- [TASK GOAL]:
Begin at the top of the following data. Copy each line exactly until you have copied the line containing "cons a old' =>".

|---|

theorem match_lemma (old new : List Char) (hne : old ≠ []) (u : List Char) :
    rep old new (old ++ u) = new ++ rep old new u := by
  cases old with
  | nil => exact absurd rfl hne
  | cons a old' =>
    rw [List.cons_append, rep, dif_pos ⟨hne, List.isPrefixOf_iff_prefix.mpr
        (by rw [← List.cons_append]; exact List.prefix_append _ _)⟩]
    congr 1
    rw [← List.cons_append]
    rw [show ((a :: old') ++ u).drop (a :: old').length = u from List.drop_left]

theorem noCreate (old new pat : List Char)
    (htab : ∀ w ∈ pat.tails, w ≠ [] → misB w new = true) :
    ∀ u w, w <:+ pat → ¬ w <+: u → ¬ w <+: rep old new u := by
  suffices H : ∀ n (u : List Char), u.length ≤ n → ∀ w, w <:+ pat → ¬ w <+: u →
      ¬ w <+: rep old new u by
    intro u w h1 h2; exact H u.length u le_rfl w h1 h2
  intro n
  induction n with
  | zero =>
    intro u hu w _ hwu
    have hu0 : u = [] := List.eq_nil_of_length_eq_zero (Nat.le_zero.mp hu)
    subst hu0; simpa [rep] using hwu
  | succ n ih =>
    intro u hu w hwpat hwu
    cases u with
    | nil => simpa [rep] using hwu
    | cons c v =>
      rw [rep]
      by_cases hcond : old ≠ [] ∧ old.isPrefixOf (c :: v)
      · rw [dif_pos hcond]
        have hwne : w ≠ [] := by rintro rfl; exact hwu (List.nil_prefix)
        exact misB_not_prefix (htab w ((List.mem_tails _ _).mpr hwpat) hwne) _
      · rw [dif_neg hcond]
        rintro hcon
        cases w with
        | nil => exact hwu List.nil_prefix
        | cons a w' =>
          rw [List.cons_prefix_cons] at hcon
          obtain ⟨rfl, hw'⟩ := hcon
          have hnw' : ¬ w' <+: v := fun hp => hwu (List.cons_prefix_cons.mpr ⟨rfl, hp⟩)
          have hw'pat : w' <:+ pat := (List.suffix_cons a w').trans hwpat
          exact ih v (by simp at hu ⊢; omega) w' hw'pat hnw' hw'

def step (t : List Char) (p : List Char × List Char) : List Char := rep p.1 p.2 t

theorem foldl_skip (rs : List (List Char × List Char)) (blk : List Char)
    (h : ∀ r ∈ rs, ∀ p < blk.length, misB r.1 (blk.drop p) = true) :
    ∀ u, List.foldl step (blk ++ u) rs = blk ++ List.foldl step u rs := by
  induction rs generalizing blk with
  | nil => intro u; simp
  | cons r rs ih =>
    intro u
    simp only [List.foldl_cons]
    rw [show step (blk ++ u) r = blk ++ step u r from
      skip_lemma r.1 r.2 blk (h r (List.mem_cons_self)) u]
    exact ih blk (fun r' hr' => h r' (List.mem_cons_of_mem _ hr')) (step u r)

theorem foldl_nomatch (rs : List (List Char × List Char))
    (htab : ∀ r ∈ rs, ∀ r' ∈ rs, ∀ w ∈ r.1.tails, w ≠ [] → misB w r'.2 = true) :
    ∀ (c : Char) (t : List Char), (∀ r ∈ rs, ¬ r.1 <+: (c :: t)) →
      List.foldl step (c :: t) rs = c :: List.foldl step t rs := by
  induction rs with
  | nil => intro c t _; simp
  | cons r rs ih =>
    intro c t hno
    simp only [List.foldl_cons]
    have h1 : step (c :: t) r = c :: step t r := by
      show rep r.1 r.2 (c :: t) = c :: rep r.1 r.2 t
      rw [rep, dif_neg]
      rintro ⟨-, hp⟩
      exact hno r (List.mem_cons_self) (List.isPrefixOf_iff_prefix.mp hp)
    rw [h1]
    apply ih (fun a ha a' ha' => htab a (List.mem_cons_of_mem _ ha) a' (List.mem_cons_of_mem _ ha'))
    intro r' hr'
    have h2 : c :: step t r = rep r.1 r.2 (c :: t) := h1.symm
    rw [h2]
    exact noCreate r.1 r.2 r'.1
      (htab r' (List.mem_cons_of_mem _ hr') r (List.mem_cons_self))
      (c :: t) r'.1 List.suffix_rfl (hno r' (List.mem_cons_of_mem _ hr'))

def Rfun (s : List Char) : List Char := altRoutes.foldl step s

-- the decidable facts about the literal table that the equivalence rests on
theorem tab_ne : ∀ r ∈ altRoutes, r.1 ≠ [] := by decide

theorem tab_nodup : altRoutes.Nodup := by decide

-- A's pair list, mapped to char lists, is exactly B's zipped route list
theorem routes_map_eq : routeTable.map (fun p => (p.1.toList, p.2.toList)) = altRoutes := by decide

-- distinct patterns disagree inside their overlap at every offset (no cross match)
theorem tab_pat : ∀ r ∈ altRoutes, ∀ r' ∈ altRoutes, r ≠ r' →
    ∀ q < r'.1.length, misB r.1 (r'.1.drop q) = true := by decide

-- no pattern can start matching anywhere inside any replacement output
theorem tab_repl : ∀ r ∈ altRoutes, ∀ r' ∈ altRoutes,
    ∀ q < r'.2.length, misB r.1 (r'.2.drop q) = true := by decide

-- no nonempty pattern suffix agrees with a replacement's start (noCreate's table)
theorem tab_suff : ∀ r ∈ altRoutes, ∀ r' ∈ altRoutes,
    ∀ w ∈ r.1.tails, w ≠ [] → misB w r'.2 = true := by decide

theorem foldl_step_nil : ∀ rs : List (List Char × List Char), List.foldl step [] rs = [] := by
  intro rs
  induction rs with
  | nil => rfl
  | cons r rs ih => simp only [List.foldl_cons]; rw [show step [] r = [] from by simp [step, rep]]; exact ih

theorem bGo_none (c : Char) (t : List Char)
    (h : altRoutes.find? (fun p => PySem.Chars.startswith (c :: t) p.1) = none) :
    bGo (c :: t) = c :: bGo t := by
  rw [bGo, h]

theorem bGo_some (c : Char) (t : List Char) (p : List Char × List Char)
    (h : altRoutes.find? (fun p => PySem.Chars.startswith (c :: t) p.1) = some p) :
    bGo (c :: t) = p.2 ++ bGo ((c :: t).drop p.1.length) := by
  rw [bGo, h]

theorem main_lemma : ∀ s : List Char, Rfun s = bGo s := by
  suffices H : ∀ n (s : List Char), s.length ≤ n → Rfun s = bGo s by
    intro s; exact H s.length s le_rfl
  intro n
  induction n with
  | zero =>
    intro s hs
    have hs0 : s = [] := List.eq_nil_of_length_eq_zero (Nat.le_zero.mp hs)
    subst hs0
    rw [show bGo [] = [] from by rw [bGo]]
    exact foldl_step_nil altRoutes
  | succ n ih =>
    intro s hs
    cases s with
    | nil =>
      rw [show bGo [] = [] from by rw [bGo]]
      exact foldl_step_nil altRoutes
    | cons c t =>
      cases h : altRoutes.find? (fun p => PySem.Chars.startswith (c :: t) p.1) with
      | none =>
        have hno : ∀ r ∈ altRoutes, ¬ r.1 <+: (c :: t) := by
          intro r hr hp
          have := List.find?_eq_none.mp h r hr
          simp [PySem.Chars.startswith_iff] at this
          exact this hp
        rw [bGo_none c t h, show Rfun (c :: t) = c :: Rfun t from
          foldl_nomatch altRoutes tab_suff c t hno]
        rw [ih t (by simp at hs; omega)]
      | some p =>
        have hmem : p ∈ altRoutes := List.mem_of_find?_eq_some h
        obtain ⟨hpred, as, bs, hl, _⟩ := List.find?_eq_some_iff_append.mp h
        have hpre : p.1 <+: (c :: t) := (PySem.Chars.startswith_iff _ _).mp hpred
        obtain ⟨u, hu⟩ := hpre
        have hne1 : p.1 ≠ [] := tab_ne p hmem
        have h1 : 1 ≤ p.1.length := by
          cases hp1 : p.1 with
          | nil => exact absurd hp1 hne1
          | cons a l => simp
        -- memberships and distinctness from the split table
        have hndsplit := List.nodup_append.mp (hl ▸ tab_nodup)
        have hasmem : ∀ r ∈ as, r ∈ altRoutes := fun r hr => hl ▸ List.mem_append_left _ hr
        have hbsmem : ∀ r ∈ bs, r ∈ altRoutes := fun r hr =>
          hl ▸ List.mem_append_right _ (List.mem_cons_of_mem _ hr)
        have hasne : ∀ r ∈ as, r ≠ p := fun r hr hrp =>
          hndsplit.2.2 r hr p (List.mem_cons_self) hrp
        have hbsne : ∀ r ∈ bs, r ≠ p := fun r hr hrp => by
          have := (List.nodup_cons.mp hndsplit.2.1).1
          exact this (hrp ▸ hr)
        -- the three passes
        have hskipas : ∀ v, List.foldl step (p.1 ++ v) as = p.1 ++ List.foldl step v as :=
          foldl_skip as p.1 (fun r hr => tab_pat r (hasmem r hr) p hmem (hasne r hr))
        have hskipbs : ∀ v, List.foldl step (p.2 ++ v) bs = p.2 ++ List.foldl step v bs :=
          foldl_skip bs p.2 (fun r hr => tab_repl r (hbsmem r hr) p hmem)
        have hRfun : ∀ v : List Char, Rfun (p.1 ++ v) = p.2 ++ Rfun v := by
          intro v
          show List.foldl step (p.1 ++ v) altRoutes = p.2 ++ List.foldl step v altRoutes
          rw [hl, List.foldl_append, List.foldl_append, List.foldl_cons, List.foldl_cons]
          rw [hskipas v]
          rw [show step (p.1 ++ List.foldl step v as) p
              = p.2 ++ step (List.foldl step v as) p from
            match_lemma p.1 p.2 hne1 _]
          exact hskipbs _
        have hdrop : (c :: t).drop p.1.length = u := by rw [← hu, List.drop_left]
        have hlen : p.1.length + u.length = t.length + 1 := by
          have h2 := congrArg List.length hu; simpa using h2
        have hulen : u.length ≤ n := by simp at hs; omega
        rw [bGo_some c t p h, hdrop, ← hu, hRfun u, ih u hulen]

|---|

- [SOLUTION TO THE EXERCISE]:
theorem match_lemma (old new : List Char) (hne : old ≠ []) (u : List Char) :
    rep old new (old ++ u) = new ++ rep old new u := by
  cases old with
  | nil => exact absurd rfl hne
  | cons a old' =>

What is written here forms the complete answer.